In contrast with hematopoietic cells and fibroblasts, which express mainly one form of protein tyrosine phosphatase (PTP) SHP-1 or SHP-2, epithelial cells like A431, HeLa, and 293 express both forms of PTP. These two PTP regulate NFkappaB activity differently; SHP-1 inhibits and SHP-2 stimulates NFkappaB activation. In epithelial cells the process of NFkappaB activation depends on the combination of two PTP activities. The activity of PTP SHP-1 dominates in this tandem according to our data. The signal regulatory protein (SIRPalpha) is the adapter and the substrate of PTP SHP-1 and SHP-2. We investigated the role of SIRPalpha and its dominant negative mutant in PTP activities in 293 cells. The overexpression of wild-type SIRPalpha suppresses the activities of both PTP, but has a stronger effect on PTP SHP-2, especially when this protein is overexpressed in 293 cells. In contrast with wild-type SIRPalpha, its dominant negative mutant acts predominantly against PTP SHP-1, and can be detected in the complex with PTP SHP-1. The expression of dominant negative mutant of SIRPalpha has an effect similar to the expression of dominant negative PTP SHP-1 in the process of NFkappaB activation.

Dominant negative form of signal-regulatory protein-alpha (SIRPalpha /SHPS-1) inhibits tumor necrosis factor-mediated apoptosis by activation of NF-kappa B.

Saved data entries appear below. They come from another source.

-- pv_equiv track=rewrite | github.com/Cheikh-Kane/Netcalc | calculatrice_reseau.py | calcul_sous_reseau_suivant
-- ===== SOURCE A (Python) =====
-- def calcul_sous_reseau_suivant(diffusion_prec):
--     reseau = diffusion_prec.copy()
--     for i in range(3, -1, -1):      #On part de l'octet le plus à droite
--         if reseau[i] < 255:
--             reseau[i] += 1      #On peut incrémenter
--             break
--         else:
--             reseau[i] = 0   #Incrémentation impossible: on met l'octet à 0 et on passe à l'octet suivant(de la droite vers la gauche)
--     return reseau
-- ===== SOURCE B (Python) =====
-- def calcul_sous_reseau_suivant(diffusion_prec):
--     incrementables = [i for i in range(4) if diffusion_prec[i] < 255]
--     pivot = incrementables[-1] if incrementables else -1
--     return [octet + 1 if i == pivot else 0 if pivot < i <= 3 else octet
--             for i, octet in enumerate(diffusion_prec)]
-- ===== Notes on version B (the rewrite author's own statement) =====
-- stated objective: alternative
-- what changed: B replaces A's mutate-a-copy carry loop (zero octets right-to-left until one can be incremented) with a pivot computation: it finds the rightmost incrementable octet among the first four, then rebuilds the list in one comprehension (increment the pivot, zero octets after it, keep everything else); Pre_ excludes lists shorter than four elements, on which A raises IndexError.
import Mathlib
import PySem

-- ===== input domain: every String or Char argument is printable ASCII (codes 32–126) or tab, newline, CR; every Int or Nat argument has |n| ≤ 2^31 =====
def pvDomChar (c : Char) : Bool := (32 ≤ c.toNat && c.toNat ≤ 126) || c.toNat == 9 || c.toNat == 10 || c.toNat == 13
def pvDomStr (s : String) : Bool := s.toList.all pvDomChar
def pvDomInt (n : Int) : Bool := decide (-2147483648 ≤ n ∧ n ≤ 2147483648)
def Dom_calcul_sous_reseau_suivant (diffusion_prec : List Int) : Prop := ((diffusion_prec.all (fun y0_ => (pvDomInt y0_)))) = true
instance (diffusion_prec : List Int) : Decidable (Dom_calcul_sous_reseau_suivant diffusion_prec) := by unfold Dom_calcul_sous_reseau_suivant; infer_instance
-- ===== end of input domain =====

-- B finds the rightmost incrementable octet (the pivot) and rebuilds the list in one pass, instead of A's copy-and-mutate carry loop; alternative algorithm, same cost.

-- ===== PORT A =====
-- A's for-loop over range(3,-1,-1) with break, mutating the copy `reseau`
def calcA_loop (reseau : List Int) (idxs : List Int) : List Int :=
  match idxs with
  | [] => reseau
  | i :: rest =>
    let v := PySem.List.pyGetD reseau i 0
    if v < 255 then PySem.List.pySetD reseau i (v + 1)
    else calcA_loop (PySem.List.pySetD reseau i 0) rest

def calcul_sous_reseau_suivant (diffusion_prec : List Int) : List Int :=
  calcA_loop diffusion_prec (PySem.List.pyRange 3 (-1) (-1))

-- ===== PORT B =====
-- B: incrementables = [i for i in range(4) if diffusion_prec[i] < 255]; pivot = last or -1;
-- then one comprehension over enumerate(diffusion_prec).
-- (diffusion_prec[i] is read with pyGetD; exact inside Pre_, where indices 0..3 are in range.)
def calcul_sous_reseau_suivant_alt (diffusion_prec : List Int) : List Int :=
  let incrementables := (PySem.List.pyRange 0 4 1).filter
    (fun i => PySem.List.pyGetD diffusion_prec i 0 < 255)
  let pivot := match incrementables.getLast? with
    | some p => p
    | none => -1
  (PySem.List.enumerate diffusion_prec).map (fun p =>
    if p.1 = pivot then p.2 + 1
    else if pivot < p.1 ∧ p.1 ≤ 3 then 0
    else p.2)

-- ===== PRECONDITION & SPEC =====
-- Pre_ excludes lists shorter than four elements, on which the Python A raises IndexError.
def Pre_calcul_sous_reseau_suivant (diffusion_prec : List Int) : Prop :=
  4 ≤ diffusion_prec.length
instance (diffusion_prec : List Int) : Decidable (Pre_calcul_sous_reseau_suivant diffusion_prec) := by unfold Pre_calcul_sous_reseau_suivant; infer_instance
def pvWitness_calcul_sous_reseau_suivant : List Int := [192, 168, 0, 255]

def Spec_calcul_sous_reseau_suivant (diffusion_prec : List Int) (out : List Int) : Prop := out = calcul_sous_reseau_suivant_alt diffusion_prec
instance (diffusion_prec : List Int) (out : List Int) : Decidable (Spec_calcul_sous_reseau_suivant diffusion_prec out) := by unfold Spec_calcul_sous_reseau_suivant; infer_instance

-- ===== CLAIM (what is proved, stated in full; the proofs are below) =====
def Claim_equal_calcul_sous_reseau_suivant : Prop := ∀ (diffusion_prec : List Int), Dom_calcul_sous_reseau_suivant diffusion_prec → Pre_calcul_sous_reseau_suivant diffusion_prec → Spec_calcul_sous_reseau_suivant diffusion_prec (calcul_sous_reseau_suivant diffusion_prec)

-- ===== LEMMAS AND PROOFS =====
theorem pyRangeA_eval : PySem.List.pyRange 3 (-1) (-1) = [3, 2, 1, 0] := by decide

theorem pyRangeB_eval : PySem.List.pyRange 0 4 1 = [0, 1, 2, 3] := by decide

-- the comprehension is the identity on positions past index 3
theorem tail_id (pivot : Int) (hp : pivot ≤ 3) (rest : List Int) :
    ∀ (s : Int), 4 ≤ s →
      (PySem.List.enumerate rest s).map (fun p =>
        if p.1 = pivot then p.2 + 1
        else if pivot < p.1 ∧ p.1 ≤ 3 then 0
        else p.2) = rest := by
  induction rest with
  | nil => intro s _; simp [PySem.List.enumerate_nil]
  | cons x xs ih =>
    intro s hs
    have h1 : ¬ (s = pivot) := by omega
    have h2 : ¬ (pivot < s ∧ s ≤ 3) := by omega
    simp [PySem.List.enumerate_cons, h1, h2, ih (s + 1) (by omega)]

theorem main_eq (a b c e : Int) (rest : List Int) :
    calcul_sous_reseau_suivant (a :: b :: c :: e :: rest)
      = calcul_sous_reseau_suivant_alt (a :: b :: c :: e :: rest) := by
  have q0 : ((0:Int) ≤ (rest.length:Int) + 1) := by omega
  have q1 : ((0:Int) ≤ (rest.length:Int) + 1 + 1) := by omega
  have h0 : ((0:Int) ≤ (rest.length:Int) + 1 + 1 + 1) := by omega
  have h1 : ((1:Int) ≤ (rest.length:Int) + 1 + 1 + 1) := by omega
  have h2 : ((2:Int) ≤ (rest.length:Int) + 1 + 1 + 1) := by omega
  have h3 : ((3:Int) ≤ (rest.length:Int) + 1 + 1 + 1) := by omega
  by_cases he : e < 255
  · simp [calcul_sous_reseau_suivant, calcul_sous_reseau_suivant_alt, pyRangeA_eval,
      pyRangeB_eval, calcA_loop, PySem.List.pyGetD, PySem.List.pyGet?, PySem.List.pyIdx?,
      PySem.List.pySetD, PySem.List.pySet?, PySem.List.enumerate_cons,
      q0, q1, h0, h1, h2, h3, he, tail_id 3 (by norm_num) rest 4 (by norm_num)]
  · by_cases hc : c < 255
    · simp [calcul_sous_reseau_suivant, calcul_sous_reseau_suivant_alt, pyRangeA_eval,
        pyRangeB_eval, calcA_loop, PySem.List.pyGetD, PySem.List.pyGet?, PySem.List.pyIdx?,
        PySem.List.pySetD, PySem.List.pySet?, PySem.List.enumerate_cons,
        q0, q1, h0, h1, h2, h3, he, hc, tail_id 2 (by norm_num) rest 4 (by norm_num)]
    · by_cases hb : b < 255
      · simp [calcul_sous_reseau_suivant, calcul_sous_reseau_suivant_alt, pyRangeA_eval,
          pyRangeB_eval, calcA_loop, PySem.List.pyGetD, PySem.List.pyGet?, PySem.List.pyIdx?,
          PySem.List.pySetD, PySem.List.pySet?, PySem.List.enumerate_cons,
          q0, q1, h0, h1, h2, h3, he, hc, hb, tail_id 1 (by norm_num) rest 4 (by norm_num)]
      · by_cases ha : a < 255
        · simp [calcul_sous_reseau_suivant, calcul_sous_reseau_suivant_alt, pyRangeA_eval,
            pyRangeB_eval, calcA_loop, PySem.List.pyGetD, PySem.List.pyGet?, PySem.List.pyIdx?,
            PySem.List.pySetD, PySem.List.pySet?, PySem.List.enumerate_cons,
            q0, q1, h0, h1, h2, h3, he, hc, hb, ha, tail_id 0 (by norm_num) rest 4 (by norm_num)]
        · simp [calcul_sous_reseau_suivant, calcul_sous_reseau_suivant_alt, pyRangeA_eval,
            pyRangeB_eval, calcA_loop, PySem.List.pyGetD, PySem.List.pyGet?, PySem.List.pyIdx?,
            PySem.List.pySetD, PySem.List.pySet?, PySem.List.enumerate_cons,
            q0, q1, h0, h1, h2, h3, he, hc, hb, ha, tail_id (-1) (by norm_num) rest 4 (by norm_num)]

-- ===== VERDICT (by name: the statement is the Claim_ definition above) =====
theorem calcul_sous_reseau_suivant_spec : Claim_equal_calcul_sous_reseau_suivant := by
  intro d _ hpre
  match d, hpre with
  | a :: b :: c :: e :: rest, _ => exact main_eq a b c e rest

Genetic suppressor element (GSE) methodology was applied to identify new genes controlling cell response to tumor necrosis factor (TNF). A retroviral library of randomly fragmented normalized cDNA from mouse fibroblasts was screened for GSEs capable of protecting NIH3T3 cells from TNF-induced apoptosis. The most abundant among isolated GSEs represented a fragment of cDNA encoding the C-terminal cytoplasmic region of the immunoglobulin family inhibitory receptor, SHPS-1 (mouse homologue of human SIRPalpha). Ectopic expression of this fragment (both from human and mouse versions) increased the NF-kappaB-dependent transcription in three cell lines tested; this effect could be reduced by the expression of full-length SIRPalpha, suggesting that the isolated GSE acts through a dominant negative mechanism. GSE-mediated activation of NF-kappaB depended on the presence of serum, was abrogated by wortmannin, and was associated with phosphorylation of PKB/Akt, suggesting that Akt mediates it. These data indicate that SIRPalpha/SHPS-1 is involved in negative regulation of NF-kappaB signaling.